Lines to restate from the data below: from the one containing "else pvDupSpec (p ++ [c]) rest" to the one containing "by_cases h : c ∈ p <;>", both included. Give them again exactly, and only them.

[Collected data]
--- START ---
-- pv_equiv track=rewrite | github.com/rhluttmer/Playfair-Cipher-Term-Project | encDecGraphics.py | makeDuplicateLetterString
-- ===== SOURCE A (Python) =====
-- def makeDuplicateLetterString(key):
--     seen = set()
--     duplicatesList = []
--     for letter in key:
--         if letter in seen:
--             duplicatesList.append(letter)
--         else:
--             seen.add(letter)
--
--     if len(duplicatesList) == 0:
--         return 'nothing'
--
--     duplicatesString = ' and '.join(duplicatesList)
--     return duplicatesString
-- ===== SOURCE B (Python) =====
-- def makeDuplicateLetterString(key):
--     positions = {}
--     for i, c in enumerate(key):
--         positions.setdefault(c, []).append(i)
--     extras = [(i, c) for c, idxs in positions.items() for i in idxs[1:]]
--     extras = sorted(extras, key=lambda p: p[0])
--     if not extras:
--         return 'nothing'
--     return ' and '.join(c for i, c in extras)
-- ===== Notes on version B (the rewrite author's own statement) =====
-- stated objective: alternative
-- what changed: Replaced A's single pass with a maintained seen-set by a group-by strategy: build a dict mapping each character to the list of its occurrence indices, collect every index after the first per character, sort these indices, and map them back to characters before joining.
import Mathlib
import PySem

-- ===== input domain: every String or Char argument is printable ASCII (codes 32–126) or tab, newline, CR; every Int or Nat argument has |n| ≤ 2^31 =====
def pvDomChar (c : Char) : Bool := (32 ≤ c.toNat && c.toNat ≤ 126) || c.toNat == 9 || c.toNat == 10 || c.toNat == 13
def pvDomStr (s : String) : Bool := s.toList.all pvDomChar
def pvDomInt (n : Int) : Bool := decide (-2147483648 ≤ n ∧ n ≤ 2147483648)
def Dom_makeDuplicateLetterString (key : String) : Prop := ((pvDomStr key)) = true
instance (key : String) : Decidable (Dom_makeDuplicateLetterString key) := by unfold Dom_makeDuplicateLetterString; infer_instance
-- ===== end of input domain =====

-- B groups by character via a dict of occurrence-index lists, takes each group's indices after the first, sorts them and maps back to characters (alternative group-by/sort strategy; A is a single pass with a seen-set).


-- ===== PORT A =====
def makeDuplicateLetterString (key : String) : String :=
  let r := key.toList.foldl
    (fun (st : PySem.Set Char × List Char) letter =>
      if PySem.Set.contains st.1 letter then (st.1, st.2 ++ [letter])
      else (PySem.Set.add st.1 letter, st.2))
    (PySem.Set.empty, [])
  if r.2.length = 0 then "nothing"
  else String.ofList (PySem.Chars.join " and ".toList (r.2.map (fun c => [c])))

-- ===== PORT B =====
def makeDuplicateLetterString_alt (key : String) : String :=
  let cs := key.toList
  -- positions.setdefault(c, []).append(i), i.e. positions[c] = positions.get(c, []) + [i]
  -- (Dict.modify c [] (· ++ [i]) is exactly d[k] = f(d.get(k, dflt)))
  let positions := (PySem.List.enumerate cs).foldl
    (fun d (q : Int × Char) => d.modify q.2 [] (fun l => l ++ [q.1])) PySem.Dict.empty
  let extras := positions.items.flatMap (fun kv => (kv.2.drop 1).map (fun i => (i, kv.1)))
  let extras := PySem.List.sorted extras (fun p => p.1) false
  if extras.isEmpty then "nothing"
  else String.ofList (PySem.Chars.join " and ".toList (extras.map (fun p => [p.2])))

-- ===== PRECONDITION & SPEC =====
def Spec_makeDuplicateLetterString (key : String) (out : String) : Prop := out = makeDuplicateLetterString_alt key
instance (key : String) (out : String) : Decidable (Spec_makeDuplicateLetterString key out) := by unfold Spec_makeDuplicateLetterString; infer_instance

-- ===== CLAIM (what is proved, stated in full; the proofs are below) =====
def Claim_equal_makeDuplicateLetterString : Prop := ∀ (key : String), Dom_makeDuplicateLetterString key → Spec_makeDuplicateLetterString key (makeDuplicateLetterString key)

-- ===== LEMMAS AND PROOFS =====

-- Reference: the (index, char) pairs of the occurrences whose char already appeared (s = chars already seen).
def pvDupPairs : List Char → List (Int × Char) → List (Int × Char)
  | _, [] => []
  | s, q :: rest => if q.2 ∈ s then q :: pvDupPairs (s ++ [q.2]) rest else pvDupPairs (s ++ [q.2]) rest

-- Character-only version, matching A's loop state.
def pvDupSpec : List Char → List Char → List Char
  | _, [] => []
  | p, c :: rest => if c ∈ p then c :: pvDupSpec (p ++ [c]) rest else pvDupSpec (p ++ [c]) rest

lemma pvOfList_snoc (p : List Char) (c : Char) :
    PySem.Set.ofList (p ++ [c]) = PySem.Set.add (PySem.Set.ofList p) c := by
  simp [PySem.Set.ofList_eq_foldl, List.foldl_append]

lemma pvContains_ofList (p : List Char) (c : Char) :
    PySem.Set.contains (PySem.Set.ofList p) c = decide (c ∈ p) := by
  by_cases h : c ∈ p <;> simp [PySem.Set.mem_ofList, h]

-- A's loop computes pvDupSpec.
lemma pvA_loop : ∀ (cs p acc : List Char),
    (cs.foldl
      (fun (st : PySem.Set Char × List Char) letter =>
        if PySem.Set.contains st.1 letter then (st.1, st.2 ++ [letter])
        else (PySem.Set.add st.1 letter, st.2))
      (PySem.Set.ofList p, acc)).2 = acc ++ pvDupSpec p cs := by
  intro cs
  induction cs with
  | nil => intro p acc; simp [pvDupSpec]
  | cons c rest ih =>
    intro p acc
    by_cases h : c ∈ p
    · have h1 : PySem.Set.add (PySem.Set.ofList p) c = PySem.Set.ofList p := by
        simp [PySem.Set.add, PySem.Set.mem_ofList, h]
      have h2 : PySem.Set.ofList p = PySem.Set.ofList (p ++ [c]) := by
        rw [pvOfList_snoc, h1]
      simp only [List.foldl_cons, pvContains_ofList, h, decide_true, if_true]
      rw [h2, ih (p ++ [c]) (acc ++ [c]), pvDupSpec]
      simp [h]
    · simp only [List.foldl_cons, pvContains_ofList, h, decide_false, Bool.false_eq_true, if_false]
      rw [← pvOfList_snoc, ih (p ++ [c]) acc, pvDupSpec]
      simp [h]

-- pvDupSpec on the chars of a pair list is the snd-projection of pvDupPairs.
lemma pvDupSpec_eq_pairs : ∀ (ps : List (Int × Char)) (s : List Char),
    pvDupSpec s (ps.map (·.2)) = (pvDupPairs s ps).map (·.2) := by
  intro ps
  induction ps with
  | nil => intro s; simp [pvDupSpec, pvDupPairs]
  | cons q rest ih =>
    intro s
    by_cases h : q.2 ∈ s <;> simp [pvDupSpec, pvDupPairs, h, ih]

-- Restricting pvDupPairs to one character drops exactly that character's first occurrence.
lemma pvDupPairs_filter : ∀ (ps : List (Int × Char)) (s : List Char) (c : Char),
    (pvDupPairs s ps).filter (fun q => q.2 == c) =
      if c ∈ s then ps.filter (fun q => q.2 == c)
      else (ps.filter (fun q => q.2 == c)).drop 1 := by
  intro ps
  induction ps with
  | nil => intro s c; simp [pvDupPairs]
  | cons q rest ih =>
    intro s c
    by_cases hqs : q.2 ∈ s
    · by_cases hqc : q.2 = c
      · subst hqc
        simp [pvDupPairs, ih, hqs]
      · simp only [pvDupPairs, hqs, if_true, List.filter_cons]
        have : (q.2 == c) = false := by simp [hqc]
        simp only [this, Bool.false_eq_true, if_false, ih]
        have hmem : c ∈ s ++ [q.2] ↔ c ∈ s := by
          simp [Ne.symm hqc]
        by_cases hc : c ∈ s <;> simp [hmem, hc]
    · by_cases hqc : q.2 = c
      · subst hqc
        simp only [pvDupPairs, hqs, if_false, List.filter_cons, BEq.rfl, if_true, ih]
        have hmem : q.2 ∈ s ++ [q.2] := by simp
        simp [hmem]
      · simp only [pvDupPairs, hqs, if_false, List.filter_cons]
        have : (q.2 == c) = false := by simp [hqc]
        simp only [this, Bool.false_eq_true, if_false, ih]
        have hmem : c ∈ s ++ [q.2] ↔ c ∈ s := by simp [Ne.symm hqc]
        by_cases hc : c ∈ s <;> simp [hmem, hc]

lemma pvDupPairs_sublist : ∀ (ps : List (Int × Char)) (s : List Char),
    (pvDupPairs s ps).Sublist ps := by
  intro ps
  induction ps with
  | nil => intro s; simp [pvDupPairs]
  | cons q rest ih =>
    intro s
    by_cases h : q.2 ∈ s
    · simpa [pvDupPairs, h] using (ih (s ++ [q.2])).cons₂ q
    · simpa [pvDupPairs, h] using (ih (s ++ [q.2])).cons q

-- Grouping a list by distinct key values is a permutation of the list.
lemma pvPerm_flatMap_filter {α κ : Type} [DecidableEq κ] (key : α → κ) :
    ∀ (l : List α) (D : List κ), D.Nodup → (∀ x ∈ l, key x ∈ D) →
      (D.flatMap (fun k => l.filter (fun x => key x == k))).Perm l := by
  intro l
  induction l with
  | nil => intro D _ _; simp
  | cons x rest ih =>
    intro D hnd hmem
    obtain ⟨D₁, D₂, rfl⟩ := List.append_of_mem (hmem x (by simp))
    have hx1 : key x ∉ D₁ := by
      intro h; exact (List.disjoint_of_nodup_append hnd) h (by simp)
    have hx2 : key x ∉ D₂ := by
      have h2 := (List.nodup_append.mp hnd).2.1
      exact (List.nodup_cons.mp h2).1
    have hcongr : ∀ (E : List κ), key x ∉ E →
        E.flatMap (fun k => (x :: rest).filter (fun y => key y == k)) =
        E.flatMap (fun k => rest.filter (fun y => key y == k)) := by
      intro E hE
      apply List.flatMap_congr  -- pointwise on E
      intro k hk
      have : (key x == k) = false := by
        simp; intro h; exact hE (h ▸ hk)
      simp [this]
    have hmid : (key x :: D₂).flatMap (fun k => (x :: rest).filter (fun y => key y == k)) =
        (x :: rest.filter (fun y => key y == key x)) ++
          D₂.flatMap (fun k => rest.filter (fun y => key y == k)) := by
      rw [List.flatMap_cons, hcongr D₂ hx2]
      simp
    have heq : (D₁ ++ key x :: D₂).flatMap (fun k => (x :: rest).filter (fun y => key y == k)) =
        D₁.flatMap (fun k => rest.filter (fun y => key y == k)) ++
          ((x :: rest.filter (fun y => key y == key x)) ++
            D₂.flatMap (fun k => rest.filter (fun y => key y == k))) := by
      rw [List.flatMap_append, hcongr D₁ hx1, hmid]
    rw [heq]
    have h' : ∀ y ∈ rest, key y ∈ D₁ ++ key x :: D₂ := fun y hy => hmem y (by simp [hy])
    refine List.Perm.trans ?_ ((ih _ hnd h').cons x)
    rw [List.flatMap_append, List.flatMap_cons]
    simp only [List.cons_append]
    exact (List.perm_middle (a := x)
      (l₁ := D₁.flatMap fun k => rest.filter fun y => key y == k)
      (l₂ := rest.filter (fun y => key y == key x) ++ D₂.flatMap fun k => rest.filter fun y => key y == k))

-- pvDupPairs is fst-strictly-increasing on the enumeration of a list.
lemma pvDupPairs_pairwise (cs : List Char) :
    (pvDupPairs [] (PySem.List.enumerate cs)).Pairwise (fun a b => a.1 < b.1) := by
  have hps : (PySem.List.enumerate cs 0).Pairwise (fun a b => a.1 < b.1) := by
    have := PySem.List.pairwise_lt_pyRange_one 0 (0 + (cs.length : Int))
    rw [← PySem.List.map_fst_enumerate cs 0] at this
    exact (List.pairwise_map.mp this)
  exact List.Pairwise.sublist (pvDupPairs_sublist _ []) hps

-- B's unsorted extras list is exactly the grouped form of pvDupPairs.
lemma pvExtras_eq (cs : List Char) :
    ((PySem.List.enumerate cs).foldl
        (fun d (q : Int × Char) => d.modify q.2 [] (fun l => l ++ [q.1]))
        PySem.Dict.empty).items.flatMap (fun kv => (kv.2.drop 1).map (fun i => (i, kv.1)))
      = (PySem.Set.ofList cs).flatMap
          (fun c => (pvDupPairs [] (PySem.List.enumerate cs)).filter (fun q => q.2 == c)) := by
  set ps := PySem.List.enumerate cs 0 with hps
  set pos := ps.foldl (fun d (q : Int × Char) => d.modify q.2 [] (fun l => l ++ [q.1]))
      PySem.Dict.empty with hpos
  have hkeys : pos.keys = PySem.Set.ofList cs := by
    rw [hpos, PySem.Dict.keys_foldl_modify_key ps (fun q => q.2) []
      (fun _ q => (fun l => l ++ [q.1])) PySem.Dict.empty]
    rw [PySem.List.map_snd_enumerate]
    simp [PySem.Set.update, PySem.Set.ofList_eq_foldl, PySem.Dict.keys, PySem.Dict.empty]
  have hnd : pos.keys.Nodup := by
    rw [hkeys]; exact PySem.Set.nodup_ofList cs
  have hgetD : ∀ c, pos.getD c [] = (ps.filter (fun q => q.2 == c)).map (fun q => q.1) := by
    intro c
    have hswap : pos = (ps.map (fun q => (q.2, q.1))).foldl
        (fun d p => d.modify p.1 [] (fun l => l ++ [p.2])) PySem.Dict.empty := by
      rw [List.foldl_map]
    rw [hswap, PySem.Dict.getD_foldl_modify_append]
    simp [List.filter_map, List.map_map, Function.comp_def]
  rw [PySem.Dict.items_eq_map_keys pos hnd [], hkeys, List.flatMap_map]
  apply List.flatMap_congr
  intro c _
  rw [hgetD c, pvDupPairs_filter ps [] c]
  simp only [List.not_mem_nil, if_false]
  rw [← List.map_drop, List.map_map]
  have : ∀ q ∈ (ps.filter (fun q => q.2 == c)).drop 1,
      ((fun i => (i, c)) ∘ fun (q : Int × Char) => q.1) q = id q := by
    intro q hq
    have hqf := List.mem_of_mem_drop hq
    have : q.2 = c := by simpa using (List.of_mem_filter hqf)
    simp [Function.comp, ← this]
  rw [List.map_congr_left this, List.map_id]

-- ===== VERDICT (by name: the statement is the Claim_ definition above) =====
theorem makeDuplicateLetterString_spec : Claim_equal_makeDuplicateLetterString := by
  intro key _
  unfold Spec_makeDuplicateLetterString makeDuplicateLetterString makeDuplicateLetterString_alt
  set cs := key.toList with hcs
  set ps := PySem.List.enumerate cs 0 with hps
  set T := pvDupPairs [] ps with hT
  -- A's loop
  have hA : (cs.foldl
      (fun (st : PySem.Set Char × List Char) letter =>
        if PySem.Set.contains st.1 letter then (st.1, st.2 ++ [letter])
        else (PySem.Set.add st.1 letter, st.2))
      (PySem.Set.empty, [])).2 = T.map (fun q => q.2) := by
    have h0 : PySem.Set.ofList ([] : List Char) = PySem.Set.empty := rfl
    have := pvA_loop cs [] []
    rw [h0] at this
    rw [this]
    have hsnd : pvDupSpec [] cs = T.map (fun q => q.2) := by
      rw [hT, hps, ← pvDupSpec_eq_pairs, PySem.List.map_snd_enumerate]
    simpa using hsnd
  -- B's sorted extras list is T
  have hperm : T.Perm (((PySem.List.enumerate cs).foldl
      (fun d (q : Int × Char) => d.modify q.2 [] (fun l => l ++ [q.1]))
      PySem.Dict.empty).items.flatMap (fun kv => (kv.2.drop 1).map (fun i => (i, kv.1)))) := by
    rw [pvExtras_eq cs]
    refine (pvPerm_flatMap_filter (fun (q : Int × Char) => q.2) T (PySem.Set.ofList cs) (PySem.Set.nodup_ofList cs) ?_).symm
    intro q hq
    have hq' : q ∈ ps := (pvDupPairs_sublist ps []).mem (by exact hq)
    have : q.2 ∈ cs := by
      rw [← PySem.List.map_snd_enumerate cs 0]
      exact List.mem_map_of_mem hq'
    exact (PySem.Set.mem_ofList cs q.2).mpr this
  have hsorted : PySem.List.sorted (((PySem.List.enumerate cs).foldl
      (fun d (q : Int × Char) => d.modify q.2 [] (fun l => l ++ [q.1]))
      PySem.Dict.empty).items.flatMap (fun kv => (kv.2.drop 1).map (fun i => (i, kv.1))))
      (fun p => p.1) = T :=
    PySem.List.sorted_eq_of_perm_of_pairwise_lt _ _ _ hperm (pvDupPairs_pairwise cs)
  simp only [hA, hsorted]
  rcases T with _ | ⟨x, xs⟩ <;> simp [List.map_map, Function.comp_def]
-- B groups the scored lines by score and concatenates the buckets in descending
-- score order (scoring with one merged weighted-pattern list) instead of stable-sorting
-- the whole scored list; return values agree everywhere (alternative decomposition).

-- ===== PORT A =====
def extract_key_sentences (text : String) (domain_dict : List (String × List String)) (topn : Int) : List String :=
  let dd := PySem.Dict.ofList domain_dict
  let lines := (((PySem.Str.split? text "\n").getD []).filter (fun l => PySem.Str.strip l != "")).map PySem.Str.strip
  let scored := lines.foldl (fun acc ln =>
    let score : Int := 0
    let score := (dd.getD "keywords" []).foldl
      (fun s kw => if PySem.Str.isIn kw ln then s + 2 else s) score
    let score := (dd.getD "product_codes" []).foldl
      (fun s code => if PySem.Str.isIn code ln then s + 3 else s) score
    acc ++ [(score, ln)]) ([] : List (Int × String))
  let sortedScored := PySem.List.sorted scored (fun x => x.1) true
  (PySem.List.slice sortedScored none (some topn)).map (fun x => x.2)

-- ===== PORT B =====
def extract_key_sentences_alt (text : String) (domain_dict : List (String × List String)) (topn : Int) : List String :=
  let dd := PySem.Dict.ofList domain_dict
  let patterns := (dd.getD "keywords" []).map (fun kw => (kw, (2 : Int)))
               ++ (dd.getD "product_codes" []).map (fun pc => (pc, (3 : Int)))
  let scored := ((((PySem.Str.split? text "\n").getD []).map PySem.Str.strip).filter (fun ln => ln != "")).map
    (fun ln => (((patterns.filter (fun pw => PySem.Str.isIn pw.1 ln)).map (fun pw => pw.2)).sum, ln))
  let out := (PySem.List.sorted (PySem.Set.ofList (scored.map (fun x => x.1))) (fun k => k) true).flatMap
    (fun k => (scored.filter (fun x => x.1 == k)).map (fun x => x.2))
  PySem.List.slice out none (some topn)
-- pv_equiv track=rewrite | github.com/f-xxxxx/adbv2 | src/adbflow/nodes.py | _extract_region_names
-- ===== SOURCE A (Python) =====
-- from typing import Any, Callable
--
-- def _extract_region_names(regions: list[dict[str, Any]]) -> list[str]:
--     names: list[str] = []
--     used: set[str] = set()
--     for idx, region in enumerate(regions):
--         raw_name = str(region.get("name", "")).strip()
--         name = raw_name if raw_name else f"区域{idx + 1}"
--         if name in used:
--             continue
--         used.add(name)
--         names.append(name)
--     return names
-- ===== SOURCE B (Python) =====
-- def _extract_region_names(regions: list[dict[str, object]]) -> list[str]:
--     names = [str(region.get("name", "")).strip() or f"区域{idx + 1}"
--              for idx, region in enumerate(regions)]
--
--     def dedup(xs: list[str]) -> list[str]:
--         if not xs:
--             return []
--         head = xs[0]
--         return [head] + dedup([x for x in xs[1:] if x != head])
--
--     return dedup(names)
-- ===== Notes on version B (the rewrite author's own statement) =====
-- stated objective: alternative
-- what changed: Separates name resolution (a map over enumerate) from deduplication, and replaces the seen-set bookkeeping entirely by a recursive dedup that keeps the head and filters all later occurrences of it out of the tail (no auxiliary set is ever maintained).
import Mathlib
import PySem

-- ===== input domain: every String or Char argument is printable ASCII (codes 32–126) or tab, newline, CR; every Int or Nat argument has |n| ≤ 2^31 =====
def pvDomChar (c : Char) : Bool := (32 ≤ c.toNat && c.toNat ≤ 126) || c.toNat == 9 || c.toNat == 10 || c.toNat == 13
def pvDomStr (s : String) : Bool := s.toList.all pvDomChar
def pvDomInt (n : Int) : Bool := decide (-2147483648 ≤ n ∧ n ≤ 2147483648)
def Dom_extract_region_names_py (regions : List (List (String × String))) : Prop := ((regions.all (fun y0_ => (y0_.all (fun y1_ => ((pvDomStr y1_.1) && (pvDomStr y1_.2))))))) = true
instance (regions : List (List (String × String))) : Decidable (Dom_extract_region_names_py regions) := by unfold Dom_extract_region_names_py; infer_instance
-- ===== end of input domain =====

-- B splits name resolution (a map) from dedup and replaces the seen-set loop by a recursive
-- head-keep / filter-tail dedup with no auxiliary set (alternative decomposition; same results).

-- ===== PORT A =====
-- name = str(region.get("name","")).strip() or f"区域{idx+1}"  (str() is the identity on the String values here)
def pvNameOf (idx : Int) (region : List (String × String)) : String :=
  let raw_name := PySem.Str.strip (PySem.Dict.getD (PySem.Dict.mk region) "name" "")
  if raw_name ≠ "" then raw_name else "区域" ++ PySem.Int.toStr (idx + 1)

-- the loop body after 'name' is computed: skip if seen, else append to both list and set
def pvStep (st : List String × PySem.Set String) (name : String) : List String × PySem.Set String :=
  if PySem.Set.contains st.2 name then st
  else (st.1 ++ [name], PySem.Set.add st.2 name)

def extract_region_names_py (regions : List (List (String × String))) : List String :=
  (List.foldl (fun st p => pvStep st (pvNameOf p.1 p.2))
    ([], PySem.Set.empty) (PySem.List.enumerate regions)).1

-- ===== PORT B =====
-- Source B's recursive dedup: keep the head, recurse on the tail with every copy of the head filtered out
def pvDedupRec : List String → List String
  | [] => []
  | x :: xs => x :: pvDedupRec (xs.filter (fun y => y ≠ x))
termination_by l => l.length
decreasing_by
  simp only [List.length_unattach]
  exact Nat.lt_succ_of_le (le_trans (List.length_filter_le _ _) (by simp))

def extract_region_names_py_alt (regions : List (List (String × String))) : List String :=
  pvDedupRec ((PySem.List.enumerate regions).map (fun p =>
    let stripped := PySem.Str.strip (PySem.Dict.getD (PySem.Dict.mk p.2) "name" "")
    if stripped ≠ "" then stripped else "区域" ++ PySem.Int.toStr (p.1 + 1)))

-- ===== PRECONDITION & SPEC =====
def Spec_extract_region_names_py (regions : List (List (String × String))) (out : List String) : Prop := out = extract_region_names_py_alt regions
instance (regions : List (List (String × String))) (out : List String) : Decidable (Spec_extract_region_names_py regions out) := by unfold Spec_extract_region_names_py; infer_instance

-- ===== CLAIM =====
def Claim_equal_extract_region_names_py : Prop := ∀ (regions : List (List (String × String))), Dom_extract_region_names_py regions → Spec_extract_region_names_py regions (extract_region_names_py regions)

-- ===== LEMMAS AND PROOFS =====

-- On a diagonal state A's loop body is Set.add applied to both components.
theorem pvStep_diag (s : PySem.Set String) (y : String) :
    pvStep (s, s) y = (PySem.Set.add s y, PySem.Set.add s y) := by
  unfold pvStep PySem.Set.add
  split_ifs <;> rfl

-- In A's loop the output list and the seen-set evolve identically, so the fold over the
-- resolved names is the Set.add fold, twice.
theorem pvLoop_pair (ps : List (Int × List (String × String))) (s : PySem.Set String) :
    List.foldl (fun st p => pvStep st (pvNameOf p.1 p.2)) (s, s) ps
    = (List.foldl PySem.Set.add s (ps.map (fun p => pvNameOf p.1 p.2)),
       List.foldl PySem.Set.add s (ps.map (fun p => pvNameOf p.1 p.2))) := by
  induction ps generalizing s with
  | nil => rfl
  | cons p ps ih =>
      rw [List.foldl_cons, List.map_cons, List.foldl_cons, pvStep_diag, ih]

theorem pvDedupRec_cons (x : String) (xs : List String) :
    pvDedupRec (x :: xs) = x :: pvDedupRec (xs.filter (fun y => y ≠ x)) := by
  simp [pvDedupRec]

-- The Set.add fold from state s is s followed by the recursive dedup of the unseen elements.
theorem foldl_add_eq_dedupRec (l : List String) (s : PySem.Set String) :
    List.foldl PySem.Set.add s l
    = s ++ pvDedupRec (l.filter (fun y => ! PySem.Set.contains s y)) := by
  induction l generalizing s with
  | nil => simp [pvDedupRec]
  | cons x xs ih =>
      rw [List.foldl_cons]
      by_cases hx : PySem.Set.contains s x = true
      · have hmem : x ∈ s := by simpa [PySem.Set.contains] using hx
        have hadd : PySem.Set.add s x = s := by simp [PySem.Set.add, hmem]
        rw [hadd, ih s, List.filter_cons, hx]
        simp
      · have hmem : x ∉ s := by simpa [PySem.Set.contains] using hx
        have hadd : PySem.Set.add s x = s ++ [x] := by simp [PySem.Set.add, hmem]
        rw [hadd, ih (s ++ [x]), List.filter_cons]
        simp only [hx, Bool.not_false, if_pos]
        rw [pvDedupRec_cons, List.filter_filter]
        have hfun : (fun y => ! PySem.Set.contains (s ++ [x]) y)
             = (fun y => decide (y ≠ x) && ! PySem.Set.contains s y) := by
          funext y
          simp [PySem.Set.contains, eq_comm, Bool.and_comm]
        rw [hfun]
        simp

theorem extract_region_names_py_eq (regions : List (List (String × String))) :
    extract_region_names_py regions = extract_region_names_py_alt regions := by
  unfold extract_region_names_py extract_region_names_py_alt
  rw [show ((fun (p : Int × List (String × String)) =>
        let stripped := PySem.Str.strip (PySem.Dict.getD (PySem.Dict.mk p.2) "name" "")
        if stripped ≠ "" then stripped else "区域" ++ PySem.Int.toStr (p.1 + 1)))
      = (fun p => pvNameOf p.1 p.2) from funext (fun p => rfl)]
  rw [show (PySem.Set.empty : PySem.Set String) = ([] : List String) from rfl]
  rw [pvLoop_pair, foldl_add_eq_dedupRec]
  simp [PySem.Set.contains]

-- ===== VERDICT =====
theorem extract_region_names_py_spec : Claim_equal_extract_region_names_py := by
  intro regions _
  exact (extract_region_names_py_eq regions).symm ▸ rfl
--- END ---
# Exercise result
  | p, c :: rest => if c ∈ p then c :: pvDupSpec (p ++ [c]) rest else pvDupSpec (p ++ [c]) rest

lemma pvOfList_snoc (p : List Char) (c : Char) :
    PySem.Set.ofList (p ++ [c]) = PySem.Set.add (PySem.Set.ofList p) c := by
  simp [PySem.Set.ofList_eq_foldl, List.foldl_append]

lemma pvContains_ofList (p : List Char) (c : Char) :
    PySem.Set.contains (PySem.Set.ofList p) c = decide (c ∈ p) := by
  by_cases h : c ∈ p <;> simp [PySem.Set.mem_ofList, h]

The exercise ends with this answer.